REDUNDANCY<=STANDARDIZE | UNSTANDARDIZE>
RED<=STA | UNS>

outputs redundancy variables to the OUT= data set, either standardized or unstandardized. Specifying the REDUNDANCY o-option is the same as specifying REDUNDANCY=STANDARDIZE. The results of the REDUNDANCY o-option depends on the TSTANDARD= option. You must specify TSTANDARD=Z to get results based on standardized data. The TSTANDARD= option controls how the data that go into the redundancy analysis are scaled, and REDUNDANCY=STANDARDIZE|UNSTANDARDIZE controls how the redundancy variables are scaled. The REDUNDANCY o-option is automatically specified for you when you specify the METHOD=REDUNDANCY a-option. The RPREFIX= o-option specifies a prefix (default Red) for naming the redundancy variables.

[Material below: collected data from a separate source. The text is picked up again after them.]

-- pv_equiv track=rewrite | github.com/daneel95/Master_Homework | SecondYear/ComputerVision/Homework1/calculate_mark.py | remove_reduntant_horizontal_lines
-- ===== SOURCE A (Python) =====
-- def remove_reduntant_horizontal_lines(horizontal, threshold):
--     # remove redundant horizontal lines
--     to_remove = []
--
--     for i in range(1, len(horizontal)):
--         y1 = horizontal[i - 1][1]
--         y2 = horizontal[i][1]
--         if abs(y2 - y1) < threshold:
--             to_remove.append(i - 1)
--
--     new_horizontals = []
--     for i, el in enumerate(horizontal):
--         if i not in to_remove:
--             new_horizontals.append(el)
--
--     return new_horizontals
-- ===== SOURCE B (Python) =====
-- def remove_reduntant_horizontal_lines(horizontal, threshold):
--     # One forward pass: keep a line unless the NEXT line is too close to it.
--     n = len(horizontal)
--     new_horizontals = []
--     for j in range(n):
--         if j == n - 1 or abs(horizontal[j + 1][1] - horizontal[j][1]) >= threshold:
--             new_horizontals.append(horizontal[j])
--     return new_horizontals
-- ===== Notes on version B (the rewrite author's own statement) =====
-- stated objective: simpler
-- what changed: Replaced A's two passes (build a to_remove index list, then filter by list membership) with a single forward pass that keeps a line iff it is the last one or the next line's y-coordinate is at least threshold away.
import Mathlib
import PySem

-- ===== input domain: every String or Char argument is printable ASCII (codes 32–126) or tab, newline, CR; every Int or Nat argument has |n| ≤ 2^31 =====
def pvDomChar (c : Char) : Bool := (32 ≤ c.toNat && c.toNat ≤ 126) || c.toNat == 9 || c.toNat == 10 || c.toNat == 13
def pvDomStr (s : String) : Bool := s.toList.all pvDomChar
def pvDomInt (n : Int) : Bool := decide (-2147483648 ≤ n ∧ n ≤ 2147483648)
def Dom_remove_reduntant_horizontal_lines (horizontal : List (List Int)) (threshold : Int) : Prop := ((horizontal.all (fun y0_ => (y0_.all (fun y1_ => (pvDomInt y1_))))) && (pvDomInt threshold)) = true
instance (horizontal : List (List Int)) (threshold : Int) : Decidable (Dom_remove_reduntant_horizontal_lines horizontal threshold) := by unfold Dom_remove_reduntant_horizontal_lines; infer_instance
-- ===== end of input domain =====

-- B replaces A's two passes (collect a removal-index list, then filter by membership) with a single
-- forward pass that keeps a line unless the next line is too close — objective: simpler.

-- ===== PORT A =====
def remove_reduntant_horizontal_lines (horizontal : List (List Int)) (threshold : Int) : List (List Int) :=
  let to_remove : List Int :=
    (PySem.List.pyRange 1 (horizontal.length : Int) 1).foldl (fun acc i =>
      let y1 := PySem.List.pyGetD (PySem.List.pyGetD horizontal (i - 1) []) 1 0
      let y2 := PySem.List.pyGetD (PySem.List.pyGetD horizontal i []) 1 0
      if |y2 - y1| < threshold then acc ++ [i - 1] else acc) []
  (PySem.List.enumerate horizontal 0).foldl (fun acc el =>
    if el.1 ∉ to_remove then acc ++ [el.2] else acc) []

-- ===== PORT B =====
def remove_reduntant_horizontal_lines_alt (horizontal : List (List Int)) (threshold : Int) : List (List Int) :=
  let n : Int := (horizontal.length : Int)
  (PySem.List.pyRange 0 n 1).foldl (fun acc j =>
    if j = n - 1 ∨ threshold ≤ |PySem.List.pyGetD (PySem.List.pyGetD horizontal (j + 1) []) 1 0 -
        PySem.List.pyGetD (PySem.List.pyGetD horizontal j []) 1 0|
    then acc ++ [PySem.List.pyGetD horizontal j []]
    else acc) []

-- ===== PRECONDITION & SPEC =====
-- Pre_ excludes exactly the inputs where Python raises IndexError: when there are at least two lines,
-- every accessed row needs an element at index 1, i.e. every row must have length ≥ 2.
def Pre_remove_reduntant_horizontal_lines (horizontal : List (List Int)) (threshold : Int) : Prop :=
  horizontal.length ≤ 1 ∨ ∀ row ∈ horizontal, 2 ≤ row.length
instance (horizontal : List (List Int)) (threshold : Int) : Decidable (Pre_remove_reduntant_horizontal_lines horizontal threshold) := by unfold Pre_remove_reduntant_horizontal_lines; infer_instance

def pvWitness_remove_reduntant_horizontal_lines : List (List Int) × Int := ([[0, 0], [1, 5], [2, 6]], 3)

def Spec_remove_reduntant_horizontal_lines (horizontal : List (List Int)) (threshold : Int) (out : List (List Int)) : Prop := out = remove_reduntant_horizontal_lines_alt horizontal threshold
instance (horizontal : List (List Int)) (threshold : Int) (out : List (List Int)) : Decidable (Spec_remove_reduntant_horizontal_lines horizontal threshold out) := by unfold Spec_remove_reduntant_horizontal_lines; infer_instance

-- ===== CLAIM (what is proved, stated in full; the proofs are below) =====
def Claim_equal_remove_reduntant_horizontal_lines : Prop := ∀ (horizontal : List (List Int)) (threshold : Int), Dom_remove_reduntant_horizontal_lines horizontal threshold → Pre_remove_reduntant_horizontal_lines horizontal threshold → Spec_remove_reduntant_horizontal_lines horizontal threshold (remove_reduntant_horizontal_lines horizontal threshold)

-- ===== LEMMAS AND PROOFS =====

-- Prop-conditioned form of PySem.List.foldl_append_if.
theorem pvFoldlAppendIte {α β : Type} (P : α → Prop) [DecidablePred P] (f : α → β) (l : List α) (acc : List β) :
    l.foldl (fun acc x => if P x then acc ++ [f x] else acc) acc
      = acc ++ (l.filter (fun x => decide (P x))).map f := by
  simpa using PySem.List.foldl_append_if (fun x => decide (P x)) f l acc

-- Shifting a nonnegative Python index past a cons cell.
theorem pvGetD_cons_shift (x : List Int) (xs : List (List Int)) (m : Int) (hm : 1 ≤ m) :
    PySem.List.pyGetD (x :: xs) m [] = PySem.List.pyGetD xs (m - 1) [] := by
  simp only [PySem.List.pyGetD, PySem.List.pyGet?, PySem.List.pyIdx?, List.length_cons]
  have h0 : (0:Int) ≤ m := by omega
  have h0' : (0:Int) ≤ m - 1 := by omega
  simp only [h0, h0', if_pos]
  have hiff : m < ((xs.length : Int) + 1) ↔ m - 1 < (xs.length : Int) := by omega
  by_cases hlt : m - 1 < (xs.length : Int)
  · rw [if_pos (by exact_mod_cast hiff.mpr hlt), if_pos hlt]
    have hmt : m.toNat = (m - 1).toNat + 1 := by omega
    rw [hmt]; rfl
  · rw [if_neg (by exact_mod_cast fun h => hlt (hiff.mp h)), if_neg hlt]; rfl

-- Canonical one-pass form both ports are reduced to.
def pvKeep (P : Int → Bool) : List (List Int) → Int → List (List Int)
  | [], _ => []
  | x :: xs, s => (if P s then [x] else []) ++ pvKeep P xs (s + 1)

theorem pvKeep_congr (P Q : Int → Bool) (h : List (List Int)) (s : Int)
    (hpq : ∀ j : Int, s ≤ j → j < s + h.length → P j = Q j) :
    pvKeep P h s = pvKeep Q h s := by
  induction h generalizing s with
  | nil => rfl
  | cons x xs ih =>
    simp only [pvKeep]
    rw [hpq s (le_refl s) (by simp), ih (s + 1) (fun j hj1 hj2 => hpq j (by omega) (by simp only [List.length_cons] at hj2 ⊢; push_cast at hj2 ⊢; omega))]

theorem pvEnumFilterMap (P : Int → Bool) (h : List (List Int)) (s : Int) :
    ((PySem.List.enumerate h s).filter (fun el => P el.1)).map Prod.snd = pvKeep P h s := by
  induction h generalizing s with
  | nil => simp [PySem.List.enumerate, pvKeep]
  | cons x xs ih =>
    simp only [PySem.List.enumerate_cons, List.filter_cons, pvKeep]
    by_cases hP : P s
    · simp [hP, ih]
    · simp [hP, ih]

theorem pvRangeFilterMap (Q : Int → Bool) (h : List (List Int)) (s : Int) :
    ((PySem.List.pyRange s (s + (h.length : Int)) 1).filter (fun j => Q j)).map
        (fun j => PySem.List.pyGetD h (j - s) []) = pvKeep Q h s := by
  induction h generalizing s with
  | nil => simp [PySem.List.pyRange_one_eq_nil, pvKeep]
  | cons x xs ih =>
    rw [PySem.List.pyRange_one_cons (by simp only [List.length_cons]; omega)]
    simp only [List.filter_cons, pvKeep]
    have hb : s + ((x :: xs).length : Int) = (s + 1) + (xs.length : Int) := by
      simp only [List.length_cons, Nat.cast_add, Nat.cast_one]; ring
    have htail : ((PySem.List.pyRange (s + 1) (s + ((x :: xs).length : Int)) 1).filter (fun j => Q j)).map
        (fun j => PySem.List.pyGetD (x :: xs) (j - s) []) = pvKeep Q xs (s + 1) := by
      rw [hb, ← ih (s + 1)]
      apply List.map_congr_left
      intro j hj
      have hj' : s + 1 ≤ j := by
        have := PySem.List.mem_pyRange_one.1 (List.mem_of_mem_filter hj)
        omega
      rw [pvGetD_cons_shift x xs (j - s) (by omega)]
      congr 1
      omega
    by_cases hQ : Q s
    · simp only [hQ, if_pos, List.map_cons]
      rw [show s - s = (0:Int) by omega, PySem.List.pyGetD_zero_cons]
      rw [htail]
      rfl
    · simp only [hQ]
      simp only [Bool.false_eq_true, if_false]
      exact htail

-- Membership in A's to_remove list.
theorem pvMemToRemove (h : List (List Int)) (t : Int) (m : Int) :
    m ∈ (PySem.List.pyRange 1 (h.length : Int) 1).foldl (fun acc i =>
        if |PySem.List.pyGetD (PySem.List.pyGetD h i []) 1 0 -
            PySem.List.pyGetD (PySem.List.pyGetD h (i - 1) []) 1 0| < t
        then acc ++ [i - 1] else acc) ([] : List Int)
      ↔ 0 ≤ m ∧ m + 1 < (h.length : Int) ∧
          |PySem.List.pyGetD (PySem.List.pyGetD h (m + 1) []) 1 0 -
            PySem.List.pyGetD (PySem.List.pyGetD h m []) 1 0| < t := by
  rw [pvFoldlAppendIte (fun i : Int => |PySem.List.pyGetD (PySem.List.pyGetD h i []) 1 0 -
        PySem.List.pyGetD (PySem.List.pyGetD h (i - 1) []) 1 0| < t) (fun i => i - 1)]
  simp only [List.nil_append, List.mem_map, List.mem_filter, decide_eq_true_eq,
    PySem.List.mem_pyRange_one]
  constructor
  · rintro ⟨i, ⟨⟨h1, h2⟩, h3⟩, he⟩
    have hi : i = m + 1 := by omega
    subst hi
    have hmm : m + 1 - 1 = m := by ring
    rw [hmm] at h3
    exact ⟨by omega, by omega, h3⟩
  · rintro ⟨h0, h1, h2⟩
    refine ⟨m + 1, ⟨⟨by omega, by omega⟩, ?_⟩, by omega⟩
    have hmm : m + 1 - 1 = m := by ring
    rw [hmm]
    exact h2

-- ===== VERDICT (by name: the statement is the Claim_ definition above) =====
theorem remove_reduntant_horizontal_lines_spec : Claim_equal_remove_reduntant_horizontal_lines := by
  intro h t _ _
  unfold Spec_remove_reduntant_horizontal_lines
  show (PySem.List.enumerate h 0).foldl (fun acc el =>
      if el.1 ∉ (PySem.List.pyRange 1 (h.length : Int) 1).foldl (fun acc i =>
          if |PySem.List.pyGetD (PySem.List.pyGetD h i []) 1 0 -
              PySem.List.pyGetD (PySem.List.pyGetD h (i - 1) []) 1 0| < t
          then acc ++ [i - 1] else acc) ([] : List Int)
      then acc ++ [el.2] else acc) []
    = (PySem.List.pyRange 0 (h.length : Int) 1).foldl (fun acc j =>
      if j = (h.length : Int) - 1 ∨ t ≤ |PySem.List.pyGetD (PySem.List.pyGetD h (j + 1) []) 1 0 -
          PySem.List.pyGetD (PySem.List.pyGetD h j []) 1 0|
      then acc ++ [PySem.List.pyGetD h j []]
      else acc) []
  rw [pvFoldlAppendIte (fun el : Int × List Int =>
        el.1 ∉ (PySem.List.pyRange 1 (h.length : Int) 1).foldl (fun acc i =>
          if |PySem.List.pyGetD (PySem.List.pyGetD h i []) 1 0 -
              PySem.List.pyGetD (PySem.List.pyGetD h (i - 1) []) 1 0| < t
          then acc ++ [i - 1] else acc) ([] : List Int)) Prod.snd,
     pvFoldlAppendIte (fun j : Int =>
        j = (h.length : Int) - 1 ∨ t ≤ |PySem.List.pyGetD (PySem.List.pyGetD h (j + 1) []) 1 0 -
          PySem.List.pyGetD (PySem.List.pyGetD h j []) 1 0|)
        (fun j => PySem.List.pyGetD h j [])]
  simp only [List.nil_append]
  rw [pvEnumFilterMap (fun i : Int =>
        decide (i ∉ (PySem.List.pyRange 1 (h.length : Int) 1).foldl (fun acc i =>
          if |PySem.List.pyGetD (PySem.List.pyGetD h i []) 1 0 -
              PySem.List.pyGetD (PySem.List.pyGetD h (i - 1) []) 1 0| < t
          then acc ++ [i - 1] else acc) ([] : List Int))) h 0]
  have hB := pvRangeFilterMap (fun j : Int =>
      decide (j = (h.length : Int) - 1 ∨ t ≤ |PySem.List.pyGetD (PySem.List.pyGetD h (j + 1) []) 1 0 -
        PySem.List.pyGetD (PySem.List.pyGetD h j []) 1 0|)) h 0
  simp only [zero_add, sub_zero] at hB
  rw [hB]
  apply pvKeep_congr
  intro j hj0 hjn
  simp only [zero_add] at hjn
  rw [decide_eq_decide]
  rw [pvMemToRemove h t j]
  constructor
  · intro hnot
    by_cases hcl : |PySem.List.pyGetD (PySem.List.pyGetD h (j + 1) []) 1 0 -
        PySem.List.pyGetD (PySem.List.pyGetD h j []) 1 0| < t
    · left
      by_contra hne
      exact hnot ⟨by omega, by omega, hcl⟩
    · right
      omega
  · rintro (hlast | hge) ⟨hc0, hc1, hc2⟩
    · omega
    · omega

REFERENCE=NONE | MISSING | ZERO
REF=NON | MIS | ZER

specifies how reference levels of CLASS variables are to be treated. The options are REFERENCE=NONE, the default, in which reference levels are suppressed; REFERENCE=MISSING, in which reference levels are displayed and output with missing values; and REFERENCE=ZERO, in which reference levels are displayed and output with zeros. You can specify the REFERENCE= option in the PROC TRANSREG, MODEL, or OUTPUT statement, and you can specify it independently for the OUT= data set and the displayed output. When you specify it in only one statement, it sets the option for both the displayed output and the OUT= data set.

REPLACE
REP

is equivalent to specifying both the DREPLACE and the IREPLACE o-options.

RESIDUALS
RES
R

outputs the differences between the transformed dependent variables and their predicted values. The names of the residual variables are constructed from the RDPREFIX= o-option (default R) and the original dependent variable names.

RPREFIX=name
RPR=name

provides a prefix for naming the redundancy variables. The default is RPREFIX=Red. When you specify the RPREFIX= o-option, the REDUNDANCY o-option is automatically specified for you.

TDPREFIX=name
TDP=name

specifies a prefix for naming the transformed dependent variables. By default, TDPREFIX=T. The TDPREFIX= o-option is ignored when you specify the DREPLACE o-option.

TIPREFIX=name
TIP=name

specifies a prefix for naming the transformed independent variables. By default, TIPREFIX=T. The TIPREFIX= o-option is ignored when you specify the IREPLACE o-option.